**GOAL OF THE EXERCISE**
Below are some records; work out how many of their lines contain "rcases" and give the number only.

━━ DATA

-- pv_equiv track=rewrite | github.com/tghanchidnx/Databridge_AI | libs/databridge-discovery/src/databridge_discovery/agents/logic_extractor.py | _split_select_columns
-- ===== SOURCE A (Python) =====
-- def _split_select_columns(select_clause: str) -> list[str]:
--     """Split SELECT columns handling nested parentheses."""
--     columns = []
--     current = ""
--     depth = 0
--
--     for char in select_clause:
--         if char == "(":
--             depth += 1
--         elif char == ")":
--             depth -= 1
--         elif char == "," and depth == 0:
--             columns.append(current.strip())
--             current = ""
--             continue
--         current += char
--
--     if current.strip():
--         columns.append(current.strip())
--
--     return columns
-- ===== SOURCE B (Python) =====
-- def _split_select_columns(select_clause: str) -> list[str]:
--     """Split SELECT columns handling nested parentheses, by comma tokens."""
--     segments = []
--     buf = None
--     depth = 0
--     for piece in select_clause.split(','):
--         buf = piece if buf is None else buf + ',' + piece
--         depth += piece.count('(') - piece.count(')')
--         if depth == 0:
--             segments.append(buf)
--             buf = None
--     if buf is None:
--         init, last = segments[:-1], segments[-1]
--     else:
--         init, last = segments, buf
--     stripped = last.strip()
--     return [s.strip() for s in init] + ([stripped] if stripped else [])
-- ===== Notes on version B (the rewrite author's own statement) =====
-- stated objective: faster
-- what changed: B replaces A's per-character state machine (with O(n^2) string concatenation current += char) by one pass over the comma-separated tokens from str.split, re-merging tokens with a running parenthesis-depth counter and closing a segment whenever the depth returns to zero.
import Mathlib
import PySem

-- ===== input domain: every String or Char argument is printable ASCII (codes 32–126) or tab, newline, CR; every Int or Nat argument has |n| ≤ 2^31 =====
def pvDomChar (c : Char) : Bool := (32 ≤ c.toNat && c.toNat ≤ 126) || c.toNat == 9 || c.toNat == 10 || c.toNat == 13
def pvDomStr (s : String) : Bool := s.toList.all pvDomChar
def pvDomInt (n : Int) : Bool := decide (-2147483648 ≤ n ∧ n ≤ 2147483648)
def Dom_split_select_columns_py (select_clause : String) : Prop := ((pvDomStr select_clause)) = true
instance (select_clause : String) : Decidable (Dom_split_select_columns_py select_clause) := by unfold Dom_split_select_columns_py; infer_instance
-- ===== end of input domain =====

-- B splits the string into comma tokens and re-merges them with a running depth counter
-- instead of A's per-character state machine; measurably faster in Python, same results.

-- ===== PORT A =====
-- state: (columns, current, depth)
def pvStepA (st : List String × List Char × Int) (c : Char) : List String × List Char × Int :=
  if c = '(' then (st.1, st.2.1 ++ [c], st.2.2 + 1)
  else if c = ')' then (st.1, st.2.1 ++ [c], st.2.2 - 1)
  else if c = ',' ∧ st.2.2 = 0 then (st.1 ++ [String.mk (PySem.Chars.strip st.2.1)], [], st.2.2)
  else (st.1, st.2.1 ++ [c], st.2.2)

def pvFinishA (st : List String × List Char × Int) : List String :=
  if PySem.Chars.strip st.2.1 ≠ [] then st.1 ++ [String.mk (PySem.Chars.strip st.2.1)] else st.1

def split_select_columns_py (select_clause : String) : List String :=
  pvFinishA (select_clause.toList.foldl pvStepA ([], [], 0))

-- ===== PORT B =====
-- state: (segments, buf, depth); `piece.count('(')` on a single-char pattern is List.count
def pvStepB (st : List (List Char) × Option (List Char) × Int) (piece : List Char) :
    List (List Char) × Option (List Char) × Int :=
  let buf : List Char := match st.2.1 with
    | none => piece
    | some b => b ++ ',' :: piece
  let d : Int := st.2.2 + (piece.count '(' : Int) - (piece.count ')' : Int)
  if d = 0 then (st.1 ++ [buf], none, d) else (st.1, some buf, d)

def pvFinishB (st : List (List Char) × Option (List Char) × Int) : List String :=
  let il : List (List Char) × List Char := match st.2.1 with
    | none => (st.1.dropLast, st.1.getLastD [])
    | some b => (st.1, b)
  let stripped := PySem.Chars.strip il.2
  il.1.map (fun s => String.mk (PySem.Chars.strip s)) ++
    (if stripped ≠ [] then [String.mk stripped] else [])

def split_select_columns_py_alt (select_clause : String) : List String :=
  pvFinishB ((select_clause.toList.splitOn ',').foldl pvStepB ([], none, 0))

-- ===== PRECONDITION & SPEC =====
def Spec_split_select_columns_py (select_clause : String) (out : List String) : Prop := out = split_select_columns_py_alt select_clause
instance (select_clause : String) (out : List String) : Decidable (Spec_split_select_columns_py select_clause out) := by unfold Spec_split_select_columns_py; infer_instance

-- ===== CLAIM (what is proved, stated in full; the proofs are below) =====
def Claim_equal_split_select_columns_py : Prop := ∀ (select_clause : String), Dom_split_select_columns_py select_clause → Spec_split_select_columns_py select_clause (split_select_columns_py select_clause)

-- ===== LEMMAS AND PROOFS =====

-- reference: the raw top-level segments of cs, starting from pending segment `cur` at depth `d`
def pvRef (cs : List Char) (cur : List Char) (d : Int) : List (List Char) :=
  match cs with
  | [] => [cur]
  | c :: rest =>
    if c = '(' then pvRef rest (cur ++ [c]) (d + 1)
    else if c = ')' then pvRef rest (cur ++ [c]) (d - 1)
    else if c = ',' ∧ d = 0 then cur :: pvRef rest [] 0
    else pvRef rest (cur ++ [c]) d

-- shared finish: strip all segments, drop a trailing empty one
def pvFin (L : List (List Char)) : List String :=
  L.dropLast.map (fun s => String.mk (PySem.Chars.strip s)) ++
    (if PySem.Chars.strip (L.getLastD []) ≠ [] then [String.mk (PySem.Chars.strip (L.getLastD []))] else [])

theorem pvRef_ne_nil (cs cur : List Char) (d : Int) : pvRef cs cur d ≠ [] := by
  induction cs generalizing cur d with
  | nil => simp [pvRef]
  | cons c rest ih =>
    simp only [pvRef]
    split_ifs <;> simp [ih]

theorem pvFin_cons (cur : List Char) (L : List (List Char)) (h : L ≠ []) :
    pvFin (cur :: L) = String.mk (PySem.Chars.strip cur) :: pvFin L := by
  unfold pvFin
  rcases L.eq_nil_or_concat with rfl | ⟨M, x, rfl⟩
  · exact absurd rfl h
  · have h1 : cur :: M.concat x = (cur :: M) ++ [x] := by simp
    rw [h1, List.concat_eq_append, List.dropLast_concat, List.getLastD_concat,
        List.dropLast_concat, List.getLastD_concat]
    simp

theorem A_char (cs : List Char) (cols : List String) (cur : List Char) (d : Int) :
    pvFinishA (cs.foldl pvStepA (cols, cur, d)) = cols ++ pvFin (pvRef cs cur d) := by
  induction cs generalizing cols cur d with
  | nil =>
    simp only [List.foldl_nil, pvFinishA, pvFin, pvRef]
    rw [show ([cur] : List (List Char)).getLastD [] = cur from rfl]
    split_ifs <;> simp
  | cons c rest ih =>
    simp only [List.foldl_cons, pvStepA, pvRef]
    split_ifs with h1 h2 h3
    · exact ih _ _ _
    · exact ih _ _ _
    · obtain ⟨rfl, rfl⟩ := h3
      rw [ih, pvFin_cons _ _ (pvRef_ne_nil _ _ _)]
      simp
    · exact ih _ _ _

theorem pvRef_cons_ne (c : Char) (rest cur : List Char) (d : Int) (hc : c ≠ ',') :
    pvRef (c :: rest) cur d
      = pvRef rest (cur ++ [c]) (d + (if c = '(' then 1 else 0) - (if c = ')' then 1 else 0)) := by
  by_cases h1 : c = '('
  · subst h1; simp [pvRef]
  · by_cases h2 : c = ')'
    · subst h2; simp [pvRef, h1]
    · simp [pvRef, h1, h2, hc]

theorem pvRef_nocomma (p : List Char) (rest cur : List Char) (d : Int) (h : ',' ∉ p) :
    pvRef (p ++ rest) cur d = pvRef rest (cur ++ p) (d + (p.count '(' : Int) - (p.count ')' : Int)) := by
  induction p generalizing cur d with
  | nil => simp
  | cons c q ih =>
    have hc : c ≠ ',' := fun hcc => h (hcc ▸ List.mem_cons_self ..)
    have hq : ',' ∉ q := fun hm => h (List.mem_cons_of_mem _ hm)
    rw [List.cons_append, pvRef_cons_ne c _ _ _ hc, ih _ _ hq]
    congr 1
    · simp
    · rcases eq_or_ne c '(' with rfl | hpo
      · simp
        omega
      · rcases eq_or_ne c ')' with rfl | hpc
        · simp
          omega
        · simp [hpo, hpc]

-- recursive form of [','].intercalate
def pvJoin : List (List Char) → List Char
  | [] => []
  | [p] => p
  | p :: q :: rest => p ++ ',' :: pvJoin (q :: rest)

theorem pvJoin_eq_intercalate (ps : List (List Char)) : pvJoin ps = [','].intercalate ps := by
  induction ps with
  | nil => simp [pvJoin, List.intercalate]
  | cons p rest ih =>
    cases rest with
    | nil => simp [pvJoin, List.intercalate]
    | cons q t =>
      simp only [pvJoin, ih]
      simp [List.intercalate]

theorem mem_splitOnP_not {α : Type} [DecidableEq α] (pr : α → Bool) (xs : List α)
    (p : List α) (hp : p ∈ List.splitOnP pr xs) (x : α) (hx : x ∈ p) : pr x = false := by
  induction xs generalizing p with
  | nil => simp [List.splitOnP_nil] at hp; subst hp; simp at hx
  | cons c rest ih =>
    rw [List.splitOnP_cons] at hp
    by_cases hc : pr c
    · simp [hc] at hp
      rcases hp with rfl | hp
      · simp at hx
      · exact ih _ hp hx
    · simp [hc] at hp
      rcases hL : List.splitOnP pr rest with _ | ⟨h0, t0⟩
      · exact absurd hL (List.splitOnP_ne_nil _ _)
      · rw [hL] at hp
        simp [List.modifyHead] at hp
        rcases hp with rfl | hp
        · rcases List.mem_cons.1 hx with rfl | hx0
          · simpa using hc
          · exact ih h0 (by simp [hL]) hx0
        · exact ih _ (by simp [hL, hp]) hx

def pvCur : Option (List Char) → List Char
  | none => []
  | some b => b ++ [',']

theorem B_pieces (ps : List (List Char)) (segs : List (List Char)) (buf : Option (List Char))
    (d : Int) (hne : ps ≠ []) (hnc : ∀ p ∈ ps, ',' ∉ p)
    (hbd : ∀ b, buf = some b → d ≠ 0) :
    pvFinishB (ps.foldl pvStepB (segs, buf, d)) =
      segs.map (fun s => String.mk (PySem.Chars.strip s)) ++
        pvFin (pvRef (pvJoin ps) (pvCur buf) d) := by
  induction ps generalizing segs buf d with
  | nil => exact absurd rfl hne
  | cons p rest ih =>
    have hp : ',' ∉ p := hnc p (List.mem_cons_self ..)
    have hrest : ∀ q ∈ rest, ',' ∉ q := fun q hq => hnc q (List.mem_cons_of_mem _ hq)
    cases buf with
    | none =>
      simp only [List.foldl_cons, pvStepB, pvCur]
      cases rest with
      | nil =>
        have hstep := pvRef_nocomma p [] [] d hp
        rw [List.append_nil] at hstep
        rw [show pvJoin [p] = p from rfl, hstep, List.nil_append]
        split_ifs with h0
        · simp only [List.foldl_nil, pvFinishB, pvFin, pvRef]
          simp
        · simp only [List.foldl_nil, pvFinishB, pvFin, pvRef]
          simp
      | cons q t =>
        rw [show pvJoin (p :: q :: t) = p ++ ',' :: pvJoin (q :: t) from rfl,
            pvRef_nocomma p _ [] d hp, List.nil_append]
        split_ifs with h0
        · rw [ih _ none _ (by simp) hrest (by simp)]
          rw [show pvRef (',' :: pvJoin (q :: t)) p (d + (p.count '(' : Int) - (p.count ')' : Int))
              = p :: pvRef (pvJoin (q :: t)) [] 0 by
            simp [pvRef, h0]]
          rw [pvFin_cons _ _ (pvRef_ne_nil _ _ _)]
          simp [pvCur]
          rw [h0]
        · rw [ih _ (some p) _ (by simp) hrest (fun b hb => by simpa using h0)]
          congr 1
          rw [show pvRef (',' :: pvJoin (q :: t)) p (d + (p.count '(' : Int) - (p.count ')' : Int))
              = pvRef (pvJoin (q :: t)) (p ++ [',']) (d + (p.count '(' : Int) - (p.count ')' : Int)) by
            simp [pvRef, h0]]
          simp [pvCur]
    | some b =>
      have hd : d ≠ 0 := hbd b rfl
      simp only [List.foldl_cons, pvStepB, pvCur]
      cases rest with
      | nil =>
        have hstep := pvRef_nocomma p [] (b ++ [',']) d hp
        rw [List.append_nil] at hstep
        rw [show pvJoin [p] = p from rfl, hstep]
        have hbp : (b ++ [',']) ++ p = b ++ ',' :: p := by simp
        split_ifs with h0
        · simp only [List.foldl_nil, pvFinishB, pvFin, pvRef]
          simp [hbp]
        · simp only [List.foldl_nil, pvFinishB, pvFin, pvRef]
          simp [hbp]
      | cons q t =>
        rw [show pvJoin (p :: q :: t) = p ++ ',' :: pvJoin (q :: t) from rfl,
            pvRef_nocomma p _ (b ++ [',']) d hp]
        have hbp : (b ++ [',']) ++ p = b ++ ',' :: p := by simp
        split_ifs with h0
        · rw [ih _ none _ (by simp) hrest (by simp)]
          rw [show pvRef (',' :: pvJoin (q :: t)) ((b ++ [',']) ++ p)
                (d + (p.count '(' : Int) - (p.count ')' : Int))
              = ((b ++ [',']) ++ p) :: pvRef (pvJoin (q :: t)) [] 0 by
            simp [pvRef, h0]]
          rw [pvFin_cons _ _ (pvRef_ne_nil _ _ _)]
          simp [pvCur, hbp]
          rw [h0]
        · rw [ih _ (some (b ++ ',' :: p)) _ (by simp) hrest (fun b' hb' => by simpa using h0)]
          congr 1
          rw [show pvRef (',' :: pvJoin (q :: t)) ((b ++ [',']) ++ p)
                (d + (p.count '(' : Int) - (p.count ')' : Int))
              = pvRef (pvJoin (q :: t)) (((b ++ [',']) ++ p) ++ [','])
                (d + (p.count '(' : Int) - (p.count ')' : Int)) by
            simp [pvRef, h0]]
          simp [pvCur]

-- ===== VERDICT (by name: the statement is the Claim_ definition above) =====
theorem split_select_columns_py_spec : Claim_equal_split_select_columns_py := by
  intro s _
  unfold Spec_split_select_columns_py split_select_columns_py split_select_columns_py_alt
  rw [A_char]
  have hne : s.toList.splitOn ',' ≠ [] := by
    simpa [List.splitOn] using List.splitOnP_ne_nil (fun c => c == ',') s.toList
  have hnc : ∀ p ∈ s.toList.splitOn ',', ',' ∉ p := by
    intro p hp hm
    have := mem_splitOnP_not (fun c => c == ',') s.toList p (by simpa [List.splitOn] using hp) ',' hm
    simp at this
  have hjoin : pvJoin (s.toList.splitOn ',') = s.toList := by
    rw [pvJoin_eq_intercalate]
    exact List.intercalate_splitOn s.toList ','
  rw [B_pieces _ _ _ _ hne hnc (by simp), hjoin]
  simp [pvCur]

━━━━

**WORKED SOLUTION**
7